Decrease in renewable PPAs is a bad signal for Europe’s competitiveness and energy security

Europe’s Power Purchase Agreement (PPA) market slowed down this year. The number of deals signed has dropped by 60% compared to the same period last year, while contracted capacity is down 40% relative to 2024.
This slowdown is very paradoxical. Europe has no path to energy security and competitiveness unless it electrifies its economy – shielding itself from energy shocks and leveraging large scale deployment of wind and solar energy.
But the market is facing headwinds.
Grids – Europe is not building out its grid and storage infrastructure fast enough. Grid permitting is among the main bottlenecks for the expansion of renewables today. Hundreds of GWs of renewables projects await grid connection.
Permitting – Renewables permitting also remains too slow. 26 EU Member States are in breach of EU legislation for not applying the EU permitting rules set out in the Renewable Energy Directive.
Electrification – Europe is not electrifying fast enough. Direct electrification is the cheapest and most efficient way to decarbonise. It’s central to our competitiveness and energy security. But Europe is falling behind: electrification rates are stagnating in Europe.
Negative prices – Growing hours of negative prices are making PPA negotiations harder, highlighting the urgent need for storage solutions that will deliver in the short-term.

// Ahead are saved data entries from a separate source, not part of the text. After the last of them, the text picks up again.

-- pv_equiv track=rewrite | github.com/pypi-data/pypi-mirror-400 | packages/pydtnn/pydtnn-2.0.0.tar.gz/pydtnn-2.0.0/pydtnn/converters/pytorch2pydtnn/common.py | get_equivalent_layer
-- ===== SOURCE A (Python) =====
-- from typing import Dict, Any, Callable, Tuple, List
--
-- def get_equivalent_layer(params: List[str], dict_equivalent_layers: Dict[str, str]) -> List[str]:
--     equivalent_layers = dict()
--     for param in params:
--         layer = param
--         while layer in dict_equivalent_layers:
--             layer = dict_equivalent_layers[layer]
--         equivalent_layers[layer] = None
--     return list(equivalent_layers.keys())
-- ===== SOURCE B (Python) =====
-- def get_equivalent_layer(params, dict_equivalent_layers):
--     # Memoized resolution with path compression: the terminal is cached for
--     # every visited node, so each dict link is walked at most once overall.
--     cache = {}
--     result = {}
--     for param in params:
--         x = param
--         path = []
--         while x in dict_equivalent_layers and x not in cache:
--             path.append(x)
--             x = dict_equivalent_layers[x]
--         t = cache.get(x, x)
--         for p in path:
--             cache[p] = t
--         result[t] = None
--     return list(result.keys())
-- ===== Notes on version B (the rewrite author's own statement) =====
-- stated objective: alternative
-- what changed: B memoizes the terminal layer of every chain node it visits (path-compression cache consulted and updated during each walk), instead of A re-walking the full chain independently for every param; Pre_ excludes inputs whose equivalence chains contain a cycle reachable from params, on which A's while loop never terminates (A returns nothing there).
import Mathlib
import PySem

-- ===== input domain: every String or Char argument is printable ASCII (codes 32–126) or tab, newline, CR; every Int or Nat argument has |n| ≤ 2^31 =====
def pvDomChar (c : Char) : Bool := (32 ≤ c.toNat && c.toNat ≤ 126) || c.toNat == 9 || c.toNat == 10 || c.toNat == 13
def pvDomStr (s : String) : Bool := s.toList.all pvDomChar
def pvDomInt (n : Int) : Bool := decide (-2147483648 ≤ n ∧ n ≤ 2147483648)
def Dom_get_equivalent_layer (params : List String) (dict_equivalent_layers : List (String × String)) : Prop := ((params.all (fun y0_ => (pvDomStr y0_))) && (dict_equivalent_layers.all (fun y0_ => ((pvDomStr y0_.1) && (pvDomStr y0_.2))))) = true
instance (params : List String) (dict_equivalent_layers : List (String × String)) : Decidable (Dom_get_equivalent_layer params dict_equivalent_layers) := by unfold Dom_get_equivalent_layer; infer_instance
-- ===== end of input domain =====

-- B replaces A's per-param chain re-walk by a memoized (path-compressed) resolution that caches each node's terminal (alternative algorithm).
-- Pre_ excludes inputs whose chains cycle (A's while loop diverges; it returns nothing there).


-- first-match lookup in the association list (Python's dict lookup under the type convention)
def pvLk (d : List (String × String)) (x : String) : Option String :=
  (d.find? (fun p => p.1 == x)).map (·.2)

-- ===== PORT A =====
-- 'while layer in dict: layer = dict[layer]' as a fueled recursion; under Pre_ the
-- chain escapes the key set within d.length steps, so fuel d.length + 1 is never exhausted.
def pyWhileA (d : List (String × String)) : Nat → String → String
  | 0, layer => layer
  | n+1, layer =>
    match pvLk d layer with
    | some v => pyWhileA d n v
    | none => layer

def get_equivalent_layer (params : List String) (dict_equivalent_layers : List (String × String)) : List String :=
  (params.foldl
    (fun (acc : PySem.Dict String (Option Unit)) param =>
      acc.insert (pyWhileA dict_equivalent_layers (dict_equivalent_layers.length + 1) param) none)
    PySem.Dict.empty).keys

-- ===== PORT B =====
-- the inner 'while x in dict and x not in cache: path.append(x); x = dict[x]'
def pyWalkB (d : List (String × String)) (cache : PySem.Dict String String) :
    Nat → String → List String → String × List String
  | 0, x, path => (x, path)
  | n+1, x, path =>
    match pvLk d x, cache.get? x with
    | some v, none => pyWalkB d cache n v (path ++ [x])
    | _, _ => (x, path)

-- one iteration of B's 'for param in params' loop, threading (cache, result)
def pyStepB (d : List (String × String))
    (st : PySem.Dict String String × PySem.Dict String (Option Unit)) (param : String) :
    PySem.Dict String String × PySem.Dict String (Option Unit) :=
  let res := pyWalkB d st.1 (d.length + 1) param []
  let t := st.1.getD res.1 res.1
  (res.2.foldl (fun c p => c.insert p t) st.1, st.2.insert t none)

def get_equivalent_layer_alt (params : List String) (dict_equivalent_layers : List (String × String)) : List String :=
  ((params.foldl (pyStepB dict_equivalent_layers) (PySem.Dict.empty, PySem.Dict.empty)).2).keys

-- ===== PRECONDITION & SPEC =====
-- chain-following used only to STATE the precondition (independent copy; not a port)
def pvChase (d : List (String × String)) : Nat → String → String
  | 0, x => x
  | n+1, x =>
    match pvLk d x with
    | some v => pvChase d n v
    | none => x

-- Pre_ excludes exactly the inputs on which A's while loop never terminates (the chain from
-- some param runs into a cycle of dict keys): A returns NOTHING there, it diverges.  A chain
-- that terminates never revisits a key, hence escapes the key set within d.length steps.
def Pre_get_equivalent_layer (params : List String) (dict_equivalent_layers : List (String × String)) : Prop :=
  ∀ p ∈ params, pvLk dict_equivalent_layers (pvChase dict_equivalent_layers dict_equivalent_layers.length p) = none

instance (params : List String) (dict_equivalent_layers : List (String × String)) : Decidable (Pre_get_equivalent_layer params dict_equivalent_layers) := by unfold Pre_get_equivalent_layer; infer_instance

def pvWitness_get_equivalent_layer : List String × (List (String × String)) :=
  (["w", "a", "x", "a"], [("a", "b"), ("b", "c")])

def Spec_get_equivalent_layer (params : List String) (dict_equivalent_layers : List (String × String)) (out : List String) : Prop := out = get_equivalent_layer_alt params dict_equivalent_layers
instance (params : List String) (dict_equivalent_layers : List (String × String)) (out : List String) : Decidable (Spec_get_equivalent_layer params dict_equivalent_layers out) := by unfold Spec_get_equivalent_layer; infer_instance

-- ===== CLAIM (what is proved, stated in full; the proofs are below) =====
def Claim_equal_get_equivalent_layer : Prop := ∀ (params : List String) (dict_equivalent_layers : List (String × String)), Dom_get_equivalent_layer params dict_equivalent_layers → Pre_get_equivalent_layer params dict_equivalent_layers → Spec_get_equivalent_layer params dict_equivalent_layers (get_equivalent_layer params dict_equivalent_layers)

-- ===== LEMMAS AND PROOFS =====

-- 'x escapes': the chain from x leaves the key set within d.length steps (termination of A's loop at x)
def pvEsc (d : List (String × String)) (x : String) : Prop :=
  pvLk d (pvChase d d.length x) = none

-- cache invariant of B: every cached entry maps a dict key with terminating chain to its terminal
def pvInv (d : List (String × String)) (c : PySem.Dict String String) : Prop :=
  ∀ k v, c.get? k = some v → (pvLk d k).isSome ∧ pvEsc d k ∧ v = pvChase d d.length k

theorem chase_of_none {d : List (String × String)} {x : String} (h : pvLk d x = none) :
    ∀ n, pvChase d n x = x := by
  intro n; cases n <;> simp [pvChase, h]

theorem chase_stab {d : List (String × String)} :
    ∀ (n : Nat) (x : String), pvLk d (pvChase d n x) = none →
      pvChase d (n + 1) x = pvChase d n x := by
  intro n
  induction n with
  | zero => intro x h; simp [pvChase] at h ⊢; simp [h]
  | succ n ih =>
    intro x h
    cases hlk : pvLk d x with
    | none => simp [pvChase, hlk]
    | some v =>
      have h' : pvLk d (pvChase d n v) = none := by simpa [pvChase, hlk] using h
      simpa [pvChase, hlk] using ih v h'

theorem esc_step {d : List (String × String)} {x v : String}
    (hlk : pvLk d x = some v) (hesc : pvEsc d x) :
    pvEsc d v ∧ pvChase d d.length v = pvChase d d.length x := by
  have hd : d ≠ [] := by
    intro h; subst h; simp [pvLk] at hlk
  obtain ⟨m, hm⟩ : ∃ m, d.length = m + 1 := by
    cases hlen : d.length with
    | zero => exact absurd (List.length_eq_zero_iff.mp hlen) hd
    | succ m => exact ⟨m, rfl⟩
  have hx : pvChase d d.length x = pvChase d m v := by
    rw [hm]; simp [pvChase, hlk]
  have hnone : pvLk d (pvChase d m v) = none := by
    have := hesc; unfold pvEsc at this; rwa [hx] at this
  have hstab : pvChase d (m + 1) v = pvChase d m v := chase_stab m v hnone
  constructor
  · unfold pvEsc; rw [hm, hstab]; exact hnone
  · rw [hm, hstab, ← hx, hm]

theorem cache_miss {d : List (String × String)} {c : PySem.Dict String String} {x : String}
    (hInv : pvInv d c) (hlk : pvLk d x = none) : c.get? x = none := by
  cases hc : c.get? x with
  | none => rfl
  | some t =>
    have := (hInv x t hc).1
    rw [hlk] at this; simp at this

theorem walk_spec {d : List (String × String)} {c : PySem.Dict String String}
    (hInv : pvInv d c) :
    ∀ (f : Nat) (x : String) (path : List String),
      pvLk d (pvChase d f x) = none → pvEsc d x →
      c.getD (pyWalkB d c f x path).1 (pyWalkB d c f x path).1 = pvChase d d.length x ∧
      ∃ ext, (pyWalkB d c f x path).2 = path ++ ext ∧
        ∀ p ∈ ext, (pvLk d p).isSome ∧ pvEsc d p ∧
          pvChase d d.length p = pvChase d d.length x := by
  intro f
  induction f with
  | zero =>
    intro x path hf _
    simp only [pvChase] at hf
    have hc0 := cache_miss hInv hf
    refine ⟨?_, [], by simp [pyWalkB], by simp⟩
    simp [pyWalkB, PySem.Dict.getD_eq_get?_getD, hc0, chase_of_none hf]
  | succ f ih =>
    intro x path hf hesc
    cases hlk : pvLk d x with
    | none =>
      have hc0 := cache_miss hInv hlk
      refine ⟨?_, [], by simp [pyWalkB, hlk], by simp⟩
      simp [pyWalkB, hlk, PySem.Dict.getD_eq_get?_getD, hc0, chase_of_none hlk]
    | some v =>
      cases hc : c.get? x with
      | some t =>
        refine ⟨?_, [], by simp [pyWalkB, hlk, hc], by simp⟩
        have ht := (hInv x t hc).2.2
        simp [pyWalkB, hlk, hc, PySem.Dict.getD_of_get?_eq_some _ _ hc, ht]
      | none =>
        have hf' : pvLk d (pvChase d f v) = none := by
          simpa [pvChase, hlk] using hf
        obtain ⟨hescv, hchv⟩ := esc_step hlk hesc
        obtain ⟨h1, ext, h2, h3⟩ := ih v (path ++ [x]) hf' hescv
        have hw : pyWalkB d c (f + 1) x path = pyWalkB d c f v (path ++ [x]) := by
          simp [pyWalkB, hlk, hc]
        refine ⟨by rw [hw, h1, hchv], x :: ext, ?_, ?_⟩
        · rw [hw, h2]; simp
        · intro p hp
          rw [List.mem_cons] at hp
          rcases hp with hp | hp
          · subst hp; exact ⟨by simp [hlk], hesc, rfl⟩
          · obtain ⟨a, b, c'⟩ := h3 p hp
            exact ⟨a, b, c'.trans hchv⟩

theorem inv_insert_fold {d : List (String × String)} {T : String} :
    ∀ (ext : List String) (c : PySem.Dict String String), pvInv d c →
      (∀ p ∈ ext, (pvLk d p).isSome ∧ pvEsc d p ∧ pvChase d d.length p = T) →
      pvInv d (ext.foldl (fun c p => c.insert p T) c) := by
  intro ext
  induction ext with
  | nil => intro c hInv _; simpa using hInv
  | cons q0 ext ih =>
    intro c hInv hprops
    simp only [List.foldl_cons]
    apply ih
    · intro k v hk
      rw [PySem.Dict.get?_insert] at hk
      by_cases hkp : k = q0
      · obtain ⟨a, b, c'⟩ := hprops q0 (List.mem_cons_self ..)
        rw [if_pos hkp] at hk
        subst hkp
        exact ⟨a, b, by rw [← Option.some_inj.mp hk, c']⟩
      · rw [if_neg hkp] at hk
        exact hInv k v hk
    · intro q hq; exact hprops q (List.mem_cons_of_mem _ hq)

theorem fold_eq {d : List (String × String)} :
    ∀ (params : List String) (c : PySem.Dict String String)
      (accA accB : PySem.Dict String (Option Unit)),
      pvInv d c → accA = accB →
      (∀ p ∈ params, pvEsc d p) →
      params.foldl
        (fun acc param => acc.insert (pyWhileA d (d.length + 1) param) none) accA =
      (params.foldl (pyStepB d) (c, accB)).2 := by
  intro params
  induction params with
  | nil => intro c accA accB _ hAB _; simpa using hAB
  | cons p params ih =>
    intro c accA accB hInv hAB hpre
    have hesc : pvEsc d p := hpre p (by simp)
    -- A's chain with fuel d.length + 1 computes the terminal pvChase d d.length p
    have hA : pyWhileA d (d.length + 1) p = pvChase d d.length p := by
      have hid : ∀ (n : Nat) (x : String), pyWhileA d n x = pvChase d n x := by
        intro n
        induction n with
        | zero => intro x; rfl
        | succ n ihn =>
          intro x
          cases hlk : pvLk d x <;> simp [pyWhileA, pvChase, hlk, ihn]
      rw [hid, chase_stab d.length p hesc]
    have hfuel : pvLk d (pvChase d (d.length + 1) p) = none := by
      rw [chase_stab d.length p hesc]; exact hesc
    obtain ⟨h1, ext, h2, h3⟩ := walk_spec hInv (d.length + 1) p [] hfuel hesc
    simp only [List.foldl_cons]
    apply ih
    · -- cache invariant preserved
      apply inv_insert_fold ((pyWalkB d c (d.length + 1) p []).2) c hInv
      rw [h1]
      intro q hq
      rw [h2] at hq
      simpa using h3 q (by simpa using hq)
    · -- both result dicts get the same key inserted
      rw [hAB]
      rw [hA, h1]
    · intro q hq; exact hpre q (by simp [hq])

-- ===== VERDICT (by name: the statement is the Claim_ definition above) =====
theorem get_equivalent_layer_spec : Claim_equal_get_equivalent_layer := by
  intro params d _ hpre
  unfold Spec_get_equivalent_layer get_equivalent_layer get_equivalent_layer_alt
  congr 1
  exact fold_eq params PySem.Dict.empty PySem.Dict.empty PySem.Dict.empty
    (by intro k v h; simp [PySem.Dict.get?_empty] at h) rfl hpre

PPAs drive decarbonisation and competitiveness
The Clean Industrial Deal rightly names PPAs as a key solution. Without them, we risk losing industrial competitiveness – and missing our climate targets. PPAs are not just a compliance tool, they are a cornerstone of Europe’s industrial decarbonisation.
PPAs give companies price certainty. They help new wind and solar projects get financed and cut buyers’ exposure to volatile energy markets.
The EU is doubling down on PPAs
Earlier this year the European Commission published its revised State Aid framework to support the Clean Industrial Deal (CISAF). National Governments can now offer temporary relief on electricity prices for electro-intensive industries conditional on investing in renewables, storage or direct electrification, for example via PPAs.
Additionally, the European Investment Bank (EIB) is launching a €500m pilot programme to support corporate PPAs aimed at mid-sized companies.
The European Commission has also initiated the idea of tripartite contracts for offshore wind and hybrid solar & battery projects. They allow governments to come in as a third party to share risks and reduce costs on both sides – for the producers of renewable electricity and the corporate offtakers.
Europe’s businesses want clean power. Europe wants energy independence and competitiveness. Let’s make it happen.